# INFORMATION
++++++
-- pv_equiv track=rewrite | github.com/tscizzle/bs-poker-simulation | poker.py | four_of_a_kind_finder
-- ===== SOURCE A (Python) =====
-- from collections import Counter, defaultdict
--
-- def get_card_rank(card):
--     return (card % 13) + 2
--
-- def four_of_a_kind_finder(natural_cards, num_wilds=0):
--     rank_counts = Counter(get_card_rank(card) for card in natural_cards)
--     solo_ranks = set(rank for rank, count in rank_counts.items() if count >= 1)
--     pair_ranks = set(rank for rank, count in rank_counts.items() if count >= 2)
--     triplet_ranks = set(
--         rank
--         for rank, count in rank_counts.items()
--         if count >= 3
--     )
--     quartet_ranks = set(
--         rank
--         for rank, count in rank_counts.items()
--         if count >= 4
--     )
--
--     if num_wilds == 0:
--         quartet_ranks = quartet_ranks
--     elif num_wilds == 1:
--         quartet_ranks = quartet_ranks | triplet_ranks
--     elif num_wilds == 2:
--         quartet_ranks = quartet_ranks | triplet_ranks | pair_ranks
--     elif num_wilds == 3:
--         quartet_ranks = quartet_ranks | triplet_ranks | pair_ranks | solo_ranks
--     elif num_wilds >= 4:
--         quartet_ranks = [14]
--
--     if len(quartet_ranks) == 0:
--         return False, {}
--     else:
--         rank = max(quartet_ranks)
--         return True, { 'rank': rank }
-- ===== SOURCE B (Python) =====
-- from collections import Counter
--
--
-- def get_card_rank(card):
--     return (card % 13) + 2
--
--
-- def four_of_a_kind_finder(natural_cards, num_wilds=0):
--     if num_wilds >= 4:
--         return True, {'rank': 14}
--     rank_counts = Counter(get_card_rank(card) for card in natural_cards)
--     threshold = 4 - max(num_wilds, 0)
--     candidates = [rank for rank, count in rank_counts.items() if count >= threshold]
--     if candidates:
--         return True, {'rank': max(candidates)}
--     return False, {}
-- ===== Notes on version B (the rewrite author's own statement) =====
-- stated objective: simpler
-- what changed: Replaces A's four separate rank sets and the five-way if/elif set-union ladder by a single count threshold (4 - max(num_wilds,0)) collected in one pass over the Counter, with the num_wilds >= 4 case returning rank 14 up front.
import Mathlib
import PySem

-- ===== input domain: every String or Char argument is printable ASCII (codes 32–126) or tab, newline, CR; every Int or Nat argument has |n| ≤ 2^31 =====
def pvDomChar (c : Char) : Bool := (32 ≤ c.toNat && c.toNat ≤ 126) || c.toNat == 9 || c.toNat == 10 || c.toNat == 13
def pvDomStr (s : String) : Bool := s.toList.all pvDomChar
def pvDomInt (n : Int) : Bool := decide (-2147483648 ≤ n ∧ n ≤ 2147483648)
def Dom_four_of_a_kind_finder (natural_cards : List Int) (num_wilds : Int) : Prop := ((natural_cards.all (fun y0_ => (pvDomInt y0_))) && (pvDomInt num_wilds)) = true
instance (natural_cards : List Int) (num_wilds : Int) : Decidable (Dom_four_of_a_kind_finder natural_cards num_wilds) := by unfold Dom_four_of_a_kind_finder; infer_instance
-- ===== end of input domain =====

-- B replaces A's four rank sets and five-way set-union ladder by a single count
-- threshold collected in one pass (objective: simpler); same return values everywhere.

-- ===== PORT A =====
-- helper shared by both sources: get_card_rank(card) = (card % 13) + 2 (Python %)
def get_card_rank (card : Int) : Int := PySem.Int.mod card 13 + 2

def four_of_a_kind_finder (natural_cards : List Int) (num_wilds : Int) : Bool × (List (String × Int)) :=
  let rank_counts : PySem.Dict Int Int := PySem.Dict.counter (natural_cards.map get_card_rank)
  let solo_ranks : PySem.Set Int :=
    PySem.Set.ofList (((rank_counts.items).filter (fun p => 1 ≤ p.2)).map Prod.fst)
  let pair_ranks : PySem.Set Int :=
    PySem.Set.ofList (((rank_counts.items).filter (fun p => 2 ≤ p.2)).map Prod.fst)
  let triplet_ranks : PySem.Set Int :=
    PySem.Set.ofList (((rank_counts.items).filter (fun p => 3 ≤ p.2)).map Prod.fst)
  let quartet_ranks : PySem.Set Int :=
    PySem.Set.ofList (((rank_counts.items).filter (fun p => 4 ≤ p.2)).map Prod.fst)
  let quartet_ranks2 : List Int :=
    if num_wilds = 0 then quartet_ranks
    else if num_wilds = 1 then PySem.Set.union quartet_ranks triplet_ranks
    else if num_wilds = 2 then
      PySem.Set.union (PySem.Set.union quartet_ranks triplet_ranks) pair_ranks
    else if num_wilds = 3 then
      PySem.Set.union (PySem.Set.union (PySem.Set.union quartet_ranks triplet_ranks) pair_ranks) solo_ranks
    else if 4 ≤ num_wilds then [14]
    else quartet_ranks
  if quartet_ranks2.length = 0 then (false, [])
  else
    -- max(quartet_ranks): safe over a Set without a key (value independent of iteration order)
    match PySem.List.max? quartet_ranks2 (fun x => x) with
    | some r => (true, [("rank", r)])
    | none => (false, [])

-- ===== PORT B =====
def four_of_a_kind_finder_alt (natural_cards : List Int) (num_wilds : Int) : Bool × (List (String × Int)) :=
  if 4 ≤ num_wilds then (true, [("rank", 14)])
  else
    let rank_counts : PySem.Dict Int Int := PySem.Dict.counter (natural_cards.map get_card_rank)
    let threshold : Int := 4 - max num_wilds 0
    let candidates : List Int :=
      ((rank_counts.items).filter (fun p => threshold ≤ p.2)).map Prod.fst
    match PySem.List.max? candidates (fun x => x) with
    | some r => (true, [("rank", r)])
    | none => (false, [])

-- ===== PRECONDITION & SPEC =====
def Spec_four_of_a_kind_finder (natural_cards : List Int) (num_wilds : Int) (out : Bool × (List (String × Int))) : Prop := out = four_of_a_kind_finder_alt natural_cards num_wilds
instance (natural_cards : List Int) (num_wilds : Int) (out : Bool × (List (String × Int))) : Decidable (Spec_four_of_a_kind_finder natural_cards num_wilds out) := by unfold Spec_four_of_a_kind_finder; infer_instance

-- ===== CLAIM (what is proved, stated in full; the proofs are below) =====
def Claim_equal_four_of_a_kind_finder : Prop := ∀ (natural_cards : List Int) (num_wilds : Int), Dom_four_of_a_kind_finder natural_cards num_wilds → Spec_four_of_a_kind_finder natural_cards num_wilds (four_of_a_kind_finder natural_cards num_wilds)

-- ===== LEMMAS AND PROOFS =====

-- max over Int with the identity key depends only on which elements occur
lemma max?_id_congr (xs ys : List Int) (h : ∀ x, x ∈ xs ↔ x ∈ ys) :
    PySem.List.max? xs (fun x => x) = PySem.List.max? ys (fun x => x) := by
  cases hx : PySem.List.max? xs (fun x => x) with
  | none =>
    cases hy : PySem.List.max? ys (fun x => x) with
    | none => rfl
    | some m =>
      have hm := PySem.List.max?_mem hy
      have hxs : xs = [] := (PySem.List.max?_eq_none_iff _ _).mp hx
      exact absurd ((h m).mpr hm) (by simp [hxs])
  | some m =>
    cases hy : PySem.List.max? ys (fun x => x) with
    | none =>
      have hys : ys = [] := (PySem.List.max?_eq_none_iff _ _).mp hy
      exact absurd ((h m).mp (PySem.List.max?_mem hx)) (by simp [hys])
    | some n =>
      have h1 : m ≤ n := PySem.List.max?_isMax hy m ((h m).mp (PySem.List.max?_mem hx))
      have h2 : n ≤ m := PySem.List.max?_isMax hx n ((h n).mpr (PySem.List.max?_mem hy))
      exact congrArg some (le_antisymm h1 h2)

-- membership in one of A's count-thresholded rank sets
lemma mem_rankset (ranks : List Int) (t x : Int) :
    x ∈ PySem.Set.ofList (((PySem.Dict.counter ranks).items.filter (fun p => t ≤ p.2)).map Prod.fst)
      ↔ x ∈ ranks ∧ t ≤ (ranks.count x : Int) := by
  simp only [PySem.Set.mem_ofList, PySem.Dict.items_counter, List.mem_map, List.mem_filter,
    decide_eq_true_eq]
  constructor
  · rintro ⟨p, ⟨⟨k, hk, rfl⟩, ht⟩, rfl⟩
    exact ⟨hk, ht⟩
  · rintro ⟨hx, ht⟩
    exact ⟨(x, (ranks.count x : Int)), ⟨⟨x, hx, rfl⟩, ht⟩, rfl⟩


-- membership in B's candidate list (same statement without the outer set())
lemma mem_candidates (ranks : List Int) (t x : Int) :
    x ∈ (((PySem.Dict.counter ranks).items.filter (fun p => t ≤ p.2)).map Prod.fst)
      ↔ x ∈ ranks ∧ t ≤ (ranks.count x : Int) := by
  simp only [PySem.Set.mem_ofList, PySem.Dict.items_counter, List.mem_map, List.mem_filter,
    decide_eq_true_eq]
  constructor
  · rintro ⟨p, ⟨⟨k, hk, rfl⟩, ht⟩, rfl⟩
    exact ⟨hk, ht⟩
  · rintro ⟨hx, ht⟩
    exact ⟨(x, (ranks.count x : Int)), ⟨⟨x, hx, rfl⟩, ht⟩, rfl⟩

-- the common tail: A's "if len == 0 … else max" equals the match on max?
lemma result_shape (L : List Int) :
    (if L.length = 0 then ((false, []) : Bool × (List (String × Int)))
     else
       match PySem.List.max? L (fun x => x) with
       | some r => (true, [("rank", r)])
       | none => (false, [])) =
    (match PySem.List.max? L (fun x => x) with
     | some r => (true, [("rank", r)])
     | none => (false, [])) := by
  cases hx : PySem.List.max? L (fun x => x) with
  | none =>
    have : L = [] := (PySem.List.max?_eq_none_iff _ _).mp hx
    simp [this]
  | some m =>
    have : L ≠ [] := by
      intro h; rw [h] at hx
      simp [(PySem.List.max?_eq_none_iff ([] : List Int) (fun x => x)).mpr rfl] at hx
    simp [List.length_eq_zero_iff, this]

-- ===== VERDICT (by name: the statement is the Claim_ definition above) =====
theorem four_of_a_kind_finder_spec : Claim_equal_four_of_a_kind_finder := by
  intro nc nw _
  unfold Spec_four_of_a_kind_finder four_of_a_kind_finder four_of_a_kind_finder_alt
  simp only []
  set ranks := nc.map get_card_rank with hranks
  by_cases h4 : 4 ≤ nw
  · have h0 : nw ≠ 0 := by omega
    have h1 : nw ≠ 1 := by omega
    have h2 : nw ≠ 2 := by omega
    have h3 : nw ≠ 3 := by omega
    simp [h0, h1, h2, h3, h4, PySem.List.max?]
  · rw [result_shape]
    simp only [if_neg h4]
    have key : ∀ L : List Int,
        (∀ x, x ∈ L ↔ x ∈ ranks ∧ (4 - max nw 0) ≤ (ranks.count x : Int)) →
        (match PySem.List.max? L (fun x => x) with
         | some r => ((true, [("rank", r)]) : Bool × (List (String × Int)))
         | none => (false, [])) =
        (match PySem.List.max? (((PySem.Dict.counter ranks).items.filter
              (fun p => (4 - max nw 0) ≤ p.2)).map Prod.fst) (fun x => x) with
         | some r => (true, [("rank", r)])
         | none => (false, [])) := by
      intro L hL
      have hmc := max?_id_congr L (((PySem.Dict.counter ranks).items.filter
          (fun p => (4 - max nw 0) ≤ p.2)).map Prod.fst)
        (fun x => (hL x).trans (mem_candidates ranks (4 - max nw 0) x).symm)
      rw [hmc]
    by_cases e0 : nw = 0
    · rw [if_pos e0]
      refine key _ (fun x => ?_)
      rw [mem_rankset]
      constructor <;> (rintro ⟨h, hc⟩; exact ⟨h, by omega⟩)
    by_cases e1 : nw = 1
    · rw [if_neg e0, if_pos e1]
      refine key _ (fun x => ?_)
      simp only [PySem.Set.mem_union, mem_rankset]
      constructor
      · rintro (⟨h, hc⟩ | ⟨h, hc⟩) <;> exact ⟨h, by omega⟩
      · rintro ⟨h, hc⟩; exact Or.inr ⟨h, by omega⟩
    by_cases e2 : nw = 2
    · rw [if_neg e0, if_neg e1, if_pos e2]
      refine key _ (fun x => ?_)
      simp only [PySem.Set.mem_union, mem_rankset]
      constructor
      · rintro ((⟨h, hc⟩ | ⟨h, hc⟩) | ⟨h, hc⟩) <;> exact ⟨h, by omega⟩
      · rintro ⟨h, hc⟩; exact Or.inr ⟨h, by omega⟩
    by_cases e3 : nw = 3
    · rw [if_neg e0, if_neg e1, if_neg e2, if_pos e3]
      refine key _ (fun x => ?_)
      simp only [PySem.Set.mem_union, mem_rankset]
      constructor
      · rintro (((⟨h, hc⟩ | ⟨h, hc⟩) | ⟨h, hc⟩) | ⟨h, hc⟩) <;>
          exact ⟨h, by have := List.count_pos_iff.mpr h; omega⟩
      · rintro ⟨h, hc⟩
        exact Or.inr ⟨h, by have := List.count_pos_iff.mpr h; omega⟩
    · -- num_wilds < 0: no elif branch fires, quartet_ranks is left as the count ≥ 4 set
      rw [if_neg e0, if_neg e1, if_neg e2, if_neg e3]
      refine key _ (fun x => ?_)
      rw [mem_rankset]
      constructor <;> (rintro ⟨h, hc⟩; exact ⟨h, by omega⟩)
++++++
# PROBLEM TO WORK ON
Above are some lines. Repeat exactly, and only, those from the line that has "let pair_ranks : PySem.Set" through the line that has "let quartet_ranks2 : List".

# SOLUTION
  let pair_ranks : PySem.Set Int :=
    PySem.Set.ofList (((rank_counts.items).filter (fun p => 2 ≤ p.2)).map Prod.fst)
  let triplet_ranks : PySem.Set Int :=
    PySem.Set.ofList (((rank_counts.items).filter (fun p => 3 ≤ p.2)).map Prod.fst)
  let quartet_ranks : PySem.Set Int :=
    PySem.Set.ofList (((rank_counts.items).filter (fun p => 4 ≤ p.2)).map Prod.fst)
  let quartet_ranks2 : List Int :=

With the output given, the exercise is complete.